> **PROBLEM REQUIREMENTS**: Restate word for word the lines of the material below, from the line with "unfold Spec_foundWordsRemover; infer_instance" to the line with "words.foldl (fun s word => if", both lines included, and no others.

START AVAILABLE RECORDS

-- pv_equiv track=rewrite | github.com/RasmusKoit/wordleSolverEE | wordle.py | foundWordsRemover
-- ===== SOURCE A (Python) =====
-- def foundWordsRemover(words, user_guess):
--     new_set = set()
--     for letter in user_guess["found"]:
--         for word in words:
--             if letter in word:
--                 new_set.add(word)
--     for letter in user_guess["found"]:
--         for word in new_set.copy():
--             if letter not in word:
--                 new_set.remove(word)
--     return new_set
-- ===== SOURCE B (Python) =====
-- def foundWordsRemover(words, user_guess):
--     found = user_guess["found"]
--     if not found:
--         return set()
--     return {w for w in words if all(l in w for l in found)}
-- ===== Notes on version B (the rewrite author's own statement) =====
-- stated objective: simpler
-- what changed: Replaces the build-then-prune double pass over letters (add any word containing some found letter, then delete words missing one) by a single comprehension over words keeping exactly the words that contain every found letter (empty result when no letters were found).
import Mathlib
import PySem

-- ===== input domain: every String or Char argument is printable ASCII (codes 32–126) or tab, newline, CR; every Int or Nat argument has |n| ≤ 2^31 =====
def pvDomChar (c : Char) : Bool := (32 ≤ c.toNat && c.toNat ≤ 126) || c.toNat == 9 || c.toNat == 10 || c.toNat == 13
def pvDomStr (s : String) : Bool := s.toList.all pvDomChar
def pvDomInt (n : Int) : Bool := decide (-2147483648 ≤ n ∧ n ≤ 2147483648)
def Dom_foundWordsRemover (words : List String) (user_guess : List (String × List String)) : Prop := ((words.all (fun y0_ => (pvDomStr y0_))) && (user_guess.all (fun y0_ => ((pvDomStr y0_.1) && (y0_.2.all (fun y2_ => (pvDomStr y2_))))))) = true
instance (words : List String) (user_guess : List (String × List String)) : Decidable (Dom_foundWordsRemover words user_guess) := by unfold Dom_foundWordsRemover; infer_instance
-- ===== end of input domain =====

-- B replaces A's build-then-prune double pass by one comprehension keeping the words
-- that contain every found letter (objective: simpler).

-- ===== PORT A =====
-- A: build a set of every word containing some found letter, then prune words missing a letter.
def foundWordsRemover (words : List String) (user_guess : List (String × List String)) : List String :=
  match PySem.Dict.get? (PySem.Dict.mk user_guess) "found" with
  | none => []  -- KeyError: excluded by Pre_foundWordsRemover
  | some (found : List String) =>
    let s1 : PySem.Set String :=
      found.foldl (fun s letter =>
        words.foldl (fun s word =>
          if PySem.Str.isIn letter word then PySem.Set.add s word else s) s)
        PySem.Set.empty
    found.foldl (fun s letter =>
      -- 'for word in new_set.copy()': iterate the snapshot s, remove from the accumulator;
      -- the removed word is always present (the snapshot is duplicate-free), so remove? never raises
      s.foldl (fun s' word =>
        if !(PySem.Str.isIn letter word) then (PySem.Set.remove? s' word).getD s' else s') s)
      s1

-- ===== PORT B =====
def foundWordsRemover_alt (words : List String) (user_guess : List (String × List String)) : List String :=
  match PySem.Dict.get? (PySem.Dict.mk user_guess) "found" with
  | none => []  -- KeyError: excluded by Pre_foundWordsRemover
  | some (found : List String) =>
    if found.isEmpty then PySem.Set.empty
    else PySem.Set.ofList (words.filter (fun w => found.all (fun l => PySem.Str.isIn l w)))

-- ===== PRECONDITION & SPEC =====
-- Pre_: the dict must carry the "found" key; otherwise Python raises KeyError.
def Pre_foundWordsRemover (words : List String) (user_guess : List (String × List String)) : Prop :=
  PySem.Dict.contains (PySem.Dict.mk user_guess) "found" = true
instance (words : List String) (user_guess : List (String × List String)) : Decidable (Pre_foundWordsRemover words user_guess) := by unfold Pre_foundWordsRemover; infer_instance
def pvWitness_foundWordsRemover : List String × (List (String × List String)) :=
  (["ab", "b", "a"], [("found", ["a"])])

def Spec_foundWordsRemover (words : List String) (user_guess : List (String × List String)) (out : List String) : Prop := out = foundWordsRemover_alt words user_guess
instance (words : List String) (user_guess : List (String × List String)) (out : List String) : Decidable (Spec_foundWordsRemover words user_guess out) := by unfold Spec_foundWordsRemover; infer_instance

-- ===== CLAIM (what is proved, stated in full; the proofs are below) =====
def Claim_equal_foundWordsRemover : Prop := ∀ (words : List String) (user_guess : List (String × List String)), Dom_foundWordsRemover words user_guess → Pre_foundWordsRemover words user_guess → Spec_foundWordsRemover words user_guess (foundWordsRemover words user_guess)

-- ===== LEMMAS AND PROOFS =====

theorem pv_phase1_inner (words : List String) (c : String → Bool) (s : List String) :
    words.foldl (fun s word => if c word then PySem.Set.add s word else s) s
      = PySem.Set.update s (words.filter c) := by
  rw [PySem.List.foldl_if_eq_foldl_filter]; rfl

theorem pv_phase1 (g : String → List String) (found : List String) (L : List String) :
    found.foldl (fun s letter => PySem.Set.update s (g letter)) (PySem.Set.ofList L)
      = PySem.Set.ofList (L ++ found.flatMap g) := by
  induction found generalizing L with
  | nil => simp
  | cons f0 rest ih =>
    simp only [List.foldl_cons, ← PySem.Set.ofList_append, ih, List.flatMap_cons, List.append_assoc]

theorem pv_getD_remove? (a : List String) (w : String) :
    (PySem.Set.remove? a w).getD a = a.filter (fun y => !(y == w)) := by
  by_cases hw : w ∈ a
  · rw [PySem.Set.remove?_of_mem hw]; rfl
  · rw [(PySem.Set.remove?_eq_none_iff _ _).mpr hw, Option.getD_none]
    refine (List.filter_eq_self.mpr ?_).symm
    intro x hx
    exact bne_iff_ne.mpr (fun h => hw (h ▸ hx))

theorem pv_remove_fold (q : String → Bool) (l : List String) (a : List String) :
    l.foldl (fun s' w => if !(q w) then (PySem.Set.remove? s' w).getD s' else s') a
      = a.filter (fun x => q x || decide (x ∉ l)) := by
  induction l generalizing a with
  | nil => simp
  | cons w l ih =>
    simp only [List.foldl_cons]
    by_cases hq : q w = true
    · rw [show (if (!q w) = true then (PySem.Set.remove? a w).getD a else a) = a by simp [hq]]
      rw [ih a]
      refine List.filter_congr ?_
      intro x hx
      by_cases hxw : x = w
      · subst hxw; simp [hq]
      · simp [List.mem_cons, hxw]
    · replace hq : q w = false := by simpa using hq
      rw [show (if (!q w) = true then (PySem.Set.remove? a w).getD a else a)
            = (PySem.Set.remove? a w).getD a by simp [hq]]
      rw [pv_getD_remove?, ih, List.filter_filter]
      refine List.filter_congr ?_
      intro x hx
      by_cases hxw : x = w
      · subst hxw; simp [hq]
      · simp [List.mem_cons, hxw]

theorem pv_phase2_inner (q : String → Bool) (a : List String) :
    a.foldl (fun s' w => if !(q w) then (PySem.Set.remove? s' w).getD s' else s') a
      = a.filter q := by
  rw [pv_remove_fold q a a]
  refine List.filter_congr ?_
  intro x hx; simp [hx]

theorem pv_phase2 (found : List String) (a : List String) :
    found.foldl (fun s letter =>
      s.foldl (fun s' word =>
        if !(PySem.Str.isIn letter word) then (PySem.Set.remove? s' word).getD s' else s') s) a
      = a.filter (fun w => found.all (fun l => PySem.Str.isIn l w)) := by
  induction found generalizing a with
  | nil => simp
  | cons f0 rest ih =>
    simp only [List.foldl_cons]
    rw [pv_phase2_inner, ih, List.filter_filter]
    refine List.filter_congr ?_
    intro x hx
    simp [List.all_cons, Bool.and_comm]

theorem pv_ofList_filter (p : String → Bool) (xs : List String) :
    (PySem.Set.ofList xs).filter p = PySem.Set.ofList (xs.filter p) := by
  induction xs using List.reverseRecOn with
  | nil => rfl
  | append_singleton xs x ih =>
    rw [PySem.Set.ofList_append_singleton, PySem.Set.add_eq_ite, List.filter_append]
    by_cases hp : p x = true
    · by_cases hx : x ∈ PySem.Set.ofList xs
      · rw [if_pos hx, ih]
        have hx' : x ∈ PySem.Set.ofList (xs.filter p) := by
          rw [PySem.Set.mem_ofList] at hx ⊢
          exact List.mem_filter.mpr ⟨hx, hp⟩
        simp [hp, PySem.Set.ofList_append_singleton, PySem.Set.add_of_mem hx']
      · rw [if_neg hx, List.filter_append, ih]
        have hx' : x ∉ PySem.Set.ofList (xs.filter p) := by
          rw [PySem.Set.mem_ofList] at hx ⊢
          exact fun h => hx (List.mem_filter.mp h).1
        simp [hp, PySem.Set.ofList_append_singleton, PySem.Set.add_of_not_mem hx']
    · have hp' : p x = false := by simpa using hp
      by_cases hx : x ∈ PySem.Set.ofList xs
      · rw [if_pos hx, ih]; simp [hp']
      · rw [if_neg hx, List.filter_append, ih]; simp [hp']

theorem pv_filter_flatMap (g : String → List String) (p : String → Bool) (l : List String) :
    (l.flatMap g).filter p = l.flatMap (fun x => (g x).filter p) := by
  induction l with
  | nil => rfl
  | cons x l ih => simp [List.flatMap_cons, List.filter_append, ih]

theorem pv_flatMap_congr (l : List String) (g h : String → List String)
    (H : ∀ x ∈ l, g x = h x) : l.flatMap g = l.flatMap h := by
  induction l with
  | nil => rfl
  | cons x l ih =>
    simp only [List.flatMap_cons, H x (List.mem_cons_self), ih (fun y hy => H y (List.mem_cons_of_mem _ hy))]

theorem pv_ofList_append_subset (W T : List String) (h : ∀ y ∈ T, y ∈ W) :
    PySem.Set.ofList (W ++ T) = PySem.Set.ofList W := by
  rw [PySem.Set.ofList_append, PySem.Set.update_eq_append_filter]
  have : (PySem.Set.ofList T).filter (fun y => !(PySem.Set.contains (PySem.Set.ofList W) y)) = [] := by
    rw [List.filter_eq_nil_iff]
    intro y hy
    have hyW : y ∈ W := by
      rw [PySem.Set.mem_ofList] at hy
      exact h y hy
    simpa using hyW
  rw [this, List.append_nil]

theorem pv_block (words : List String) (found : List String) (l : String) (hl : l ∈ found) :
    (words.filter (fun w => PySem.Str.isIn l w)).filter
        (fun w => found.all (fun x => PySem.Str.isIn x w))
      = words.filter (fun w => found.all (fun x => PySem.Str.isIn x w)) := by
  rw [List.filter_filter]
  refine List.filter_congr ?_
  intro w _
  simp only [Bool.and_eq_left_iff_imp, List.all_eq_true, PySem.Str.isIn_eq]
  exact fun h => h l hl

theorem main_eq (words : List String) (user_guess : List (String × List String)) :
    foundWordsRemover words user_guess = foundWordsRemover_alt words user_guess := by
  unfold foundWordsRemover foundWordsRemover_alt
  cases hget : PySem.Dict.get? (PySem.Dict.mk user_guess) "found" with
  | none => rfl
  | some found =>
    cases found with
    | nil => rfl
    | cons f0 rest =>
      simp only [List.isEmpty_cons, Bool.false_eq_true, if_false]
      set g : String → List String := fun l => words.filter (fun w => PySem.Str.isIn l w) with hg
      set p : String → Bool := fun w => (f0 :: rest).all (fun l => PySem.Str.isIn l w) with hp
      have h1 : (f0 :: rest).foldl (fun s letter =>
          words.foldl (fun s word =>
            if PySem.Str.isIn letter word then PySem.Set.add s word else s) s)
          PySem.Set.empty
          = PySem.Set.ofList ((f0 :: rest).flatMap g) := by
        simp only [pv_phase1_inner]
        have h := pv_phase1 g (f0 :: rest) []
        simpa using h
      rw [h1, pv_phase2, pv_ofList_filter, pv_filter_flatMap]
      rw [pv_flatMap_congr (f0 :: rest) _ (fun _ => words.filter p)
            (fun x hx => pv_block words (f0 :: rest) x hx)]
      rw [List.flatMap_cons]
      exact pv_ofList_append_subset _ _ (by
        intro y hy
        rcases List.mem_flatMap.mp hy with ⟨x, _, hyx⟩
        exact hyx)

-- ===== VERDICT (by name: the statement is the Claim_ definition above) =====
theorem foundWordsRemover_spec : Claim_equal_foundWordsRemover := by
  intro words user_guess _ _
  exact main_eq words user_guess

END AVAILABLE RECORDS

> **EXERCISE RESPONSE**:
instance (words : List String) (user_guess : List (String × List String)) (out : List String) : Decidable (Spec_foundWordsRemover words user_guess out) := by unfold Spec_foundWordsRemover; infer_instance

-- ===== CLAIM (what is proved, stated in full; the proofs are below) =====
def Claim_equal_foundWordsRemover : Prop := ∀ (words : List String) (user_guess : List (String × List String)), Dom_foundWordsRemover words user_guess → Pre_foundWordsRemover words user_guess → Spec_foundWordsRemover words user_guess (foundWordsRemover words user_guess)

-- ===== LEMMAS AND PROOFS =====

theorem pv_phase1_inner (words : List String) (c : String → Bool) (s : List String) :
    words.foldl (fun s word => if c word then PySem.Set.add s word else s) s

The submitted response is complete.